─── MATERIAL FOR THIS EXERCISE

theorem pvOuterFold_getElem? (ys : List Char) (xs : List Char) (s : Nat) (m : List (List Int)) (r : Nat) :
    ((PySem.List.enumerate xs (s : Int)).foldl (fun m p =>
        (PySem.List.enumerate ys (0 : Int)).foldl (fun m q =>
          if (p.2 == '1') && (q.2 == '1') then
            PySem.List.pySetD m p.1 (PySem.List.pySetD (PySem.List.pyGetD m p.1 []) q.1
              (PySem.List.pyGetD (PySem.List.pyGetD m p.1 []) q.1 0 + 1))
          else m) m) m)[r]? =
      m[r]?.map (fun row => if s ≤ r ∧ xs[r - s]? = some '1' then
        (PySem.List.enumerate ys (0 : Int)).foldl pvRStep row else row) := by
  induction xs generalizing s m with
  | nil =>
      simp only [PySem.List.enumerate_nil, List.foldl_nil, List.getElem?_nil]
      cases m[r]? <;> simp
  | cons x xs ih =>
      rw [PySem.List.enumerate_cons]
      simp only [List.foldl_cons]
      have hs1 : ((s : Int) + 1) = ((s + 1 : Nat) : Int) := by push_cast; ring
      rw [hs1, ih]
      by_cases hx : x = '1'
      · subst hx
        have hstep : ((PySem.List.enumerate ys (0 : Int)).foldl (fun m q =>
            if (('1' : Char) == '1') && (q.2 == '1') then
              PySem.List.pySetD m ((s : Int)) (PySem.List.pySetD (PySem.List.pyGetD m ((s : Int)) []) q.1
                (PySem.List.pyGetD (PySem.List.pyGetD m ((s : Int)) []) q.1 0 + 1))
            else m) m) = m.set s ((PySem.List.enumerate ys (0 : Int)).foldl pvRStep (m.getD s [])) := by
          have h0 : ((0 : Int)) = ((0 : Nat) : Int) := by norm_num
          rw [h0]
          simp only [beq_self_eq_true, Bool.true_and]
          exact pvInnerFold_eq_set ys 0 s m
        rw [hstep]
        by_cases hrs : s = r
        · subst hrs
          rw [List.getElem?_set, if_pos rfl]
          by_cases hlt : s < m.length
          · simp [hlt, List.getD_eq_getElem?_getD, List.getElem?_eq_getElem hlt, Nat.sub_self,
              show ¬ s + 1 ≤ s by omega]
          · simp [hlt, List.getElem?_eq_none (by omega : m.length ≤ s)]
        · rw [List.getElem?_set, if_neg hrs]
          by_cases hle : s + 1 ≤ r
          · have h1 : r - s = (r - (s + 1)) + 1 := by omega
            simp [h1, hle, show s ≤ r by omega]
          · have h2 : ¬ s ≤ r := by omega
            simp [hle, h2]
      · have hxb : (x == '1') = false := by simp [hx]
        simp only [hxb, Bool.false_and, if_false, pvFoldl_id]
        by_cases hle : s + 1 ≤ r
        · have h1 : r - s = (r - (s + 1)) + 1 := by omega
          simp [h1, hle, show s ≤ r by omega]
        · by_cases hrs : s = r
          · subst hrs
            simp [Nat.sub_self, hx, show ¬ s + 1 ≤ s by omega]
          · have h2 : ¬ s ≤ r := by omega
            simp [hle, h2]

theorem pvMem_bridge (xs : List Char) (r : Nat) :
    ((PySem.Set.ofList ((PySem.List.enumerate xs (0 : Int)).filterMap
        (fun p => if p.2 == '1' then some p.1 else none))).contains ((r : Nat) : Int) = true) ↔
      xs[r]? = some '1' := by
  rw [PySem.Set.contains_iff, PySem.Set.mem_ofList, List.mem_filterMap]
  constructor
  · rintro ⟨p, hp, hf⟩
    rw [PySem.List.mem_enumerate_iff] at hp
    obtain ⟨k, hk, rfl⟩ := hp
    simp only [] at hf
    split at hf
    · rename_i h1
      have : ((0 : Int) + k) = ((r : Nat) : Int) := by injection hf
      have hkr : k = r := by omega
      subst hkr
      rw [List.getElem?_eq_getElem hk]
      simpa using h1
    · exact absurd hf (by simp)
  · intro h
    have hk : r < xs.length := by
      by_contra hc
      rw [List.getElem?_eq_none (by omega)] at h
      simp at h
    refine ⟨((0 : Int) + r, xs[r]), ?_, ?_⟩
    · rw [PySem.List.mem_enumerate_iff]
      exact ⟨r, hk, rfl⟩
    · have : xs[r] = '1' := by
        rw [List.getElem?_eq_getElem hk] at h
        injection h
      simp [this]

theorem pvOuterFold_zero (ys : List Char) (xs : List Char) (m : List (List Int)) (r : Nat) :
    ((PySem.List.enumerate xs (0 : Int)).foldl (fun m p =>
        (PySem.List.enumerate ys (0 : Int)).foldl (fun m q =>
          if (p.2 == '1') && (q.2 == '1') then
            PySem.List.pySetD m p.1 (PySem.List.pySetD (PySem.List.pyGetD m p.1 []) q.1
              (PySem.List.pyGetD (PySem.List.pyGetD m p.1 []) q.1 0 + 1))
          else m) m) m)[r]? =
      m[r]?.map (fun row => if xs[r]? = some '1' then
        (PySem.List.enumerate ys (0 : Int)).foldl pvRStep row else row) := by
  have h := pvOuterFold_getElem? ys xs 0 m r
  simpa using h

theorem pvRowFold_zero (ys : List Char) (row : List Int) (c : Nat) :
    ((PySem.List.enumerate ys (0 : Int)).foldl pvRStep row)[c]? =
      row[c]?.map (fun v => v + if ys[c]? = some '1' then 1 else 0) := by
  have h := pvRowFold_getElem? ys 0 row c
  simpa using h

theorem pvMain (value : String) (matrix : List (List Int)) (nBars : Int) :
    ConvertBinaryPixel value matrix nBars = ConvertBinaryPixel_alt value matrix nBars := by
  simp only [ConvertBinaryPixel, ConvertBinaryPixel_alt]
  apply List.ext_getElem?
  intro r
  rw [pvOuterFold_zero, List.getElem?_map, PySem.List.getElem?_enumerate, Option.map_map]
  cases hm : matrix[r]? with
  | none => rfl
  | some row =>
      simp only [Option.map_some, Option.some.injEq, Function.comp]
      apply List.ext_getElem?
      intro c
      rw [List.getElem?_map, PySem.List.getElem?_enumerate]
      by_cases hxr : (PySem.List.slice value.toList (some 0) (some nBars))[r]? = some '1'
      · rw [if_pos hxr, pvRowFold_zero]
        have hcx := (pvMem_bridge (PySem.List.slice value.toList (some 0) (some nBars)) r).mpr hxr
        cases hv : row[c]? with
        | none => rfl
        | some v =>
            simp only [Option.map_some, Option.some.injEq]
            by_cases hyc : (PySem.List.slice value.toList (some nBars) (some (2 * nBars)))[c]? = some '1'
            · have hcy := (pvMem_bridge (PySem.List.slice value.toList (some nBars) (some (2 * nBars))) c).mpr hyc
              rw [if_pos hyc]
              simp only [zero_add, hcx, hcy, Bool.and_self, if_true]
            · have hcy : ((PySem.Set.ofList ((PySem.List.enumerate (PySem.List.slice value.toList (some nBars) (some (2 * nBars))) (0 : Int)).filterMap
                  (fun q => if q.2 == '1' then some q.1 else none))).contains ((c : Nat) : Int)) = false := by
                rw [← Bool.not_eq_true]
                intro h
                exact hyc ((pvMem_bridge _ c).mp h)
              rw [if_neg hyc]
              simp only [zero_add, hcx, hcy, Bool.and_false, if_false]
              norm_num
      · rw [if_neg hxr]
        have hcx : ((PySem.Set.ofList ((PySem.List.enumerate (PySem.List.slice value.toList (some 0) (some nBars)) (0 : Int)).filterMap
            (fun p => if p.2 == '1' then some p.1 else none))).contains ((r : Nat) : Int)) = false := by
          rw [← Bool.not_eq_true]
          intro h
          exact hxr ((pvMem_bridge _ r).mp h)
        cases hv : row[c]? with
        | none => rfl
        | some v =>
            simp only [Option.map_some, Option.some.injEq, zero_add, hcx, Bool.false_and, if_false]
            norm_num

-- ===== VERDICT (by name: the statement is the Claim_ definition above) =====
theorem ConvertBinaryPixel_spec : Claim_equal_ConvertBinaryPixel := by
  intro value matrix nBars _ _
  unfold Spec_ConvertBinaryPixel
  exact pvMain value matrix nBars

──────

--- WHAT YOU WILL DO ---
If a line comes after the one containing "rw [PySem.List.enumerate_cons]", leave it out; set down every line of the data before it, and that line itself, exactly.

--- TASK SOLUTION ---
theorem pvOuterFold_getElem? (ys : List Char) (xs : List Char) (s : Nat) (m : List (List Int)) (r : Nat) :
    ((PySem.List.enumerate xs (s : Int)).foldl (fun m p =>
        (PySem.List.enumerate ys (0 : Int)).foldl (fun m q =>
          if (p.2 == '1') && (q.2 == '1') then
            PySem.List.pySetD m p.1 (PySem.List.pySetD (PySem.List.pyGetD m p.1 []) q.1
              (PySem.List.pyGetD (PySem.List.pyGetD m p.1 []) q.1 0 + 1))
          else m) m) m)[r]? =
      m[r]?.map (fun row => if s ≤ r ∧ xs[r - s]? = some '1' then
        (PySem.List.enumerate ys (0 : Int)).foldl pvRStep row else row) := by
  induction xs generalizing s m with
  | nil =>
      simp only [PySem.List.enumerate_nil, List.foldl_nil, List.getElem?_nil]
      cases m[r]? <;> simp
  | cons x xs ih =>
      rw [PySem.List.enumerate_cons]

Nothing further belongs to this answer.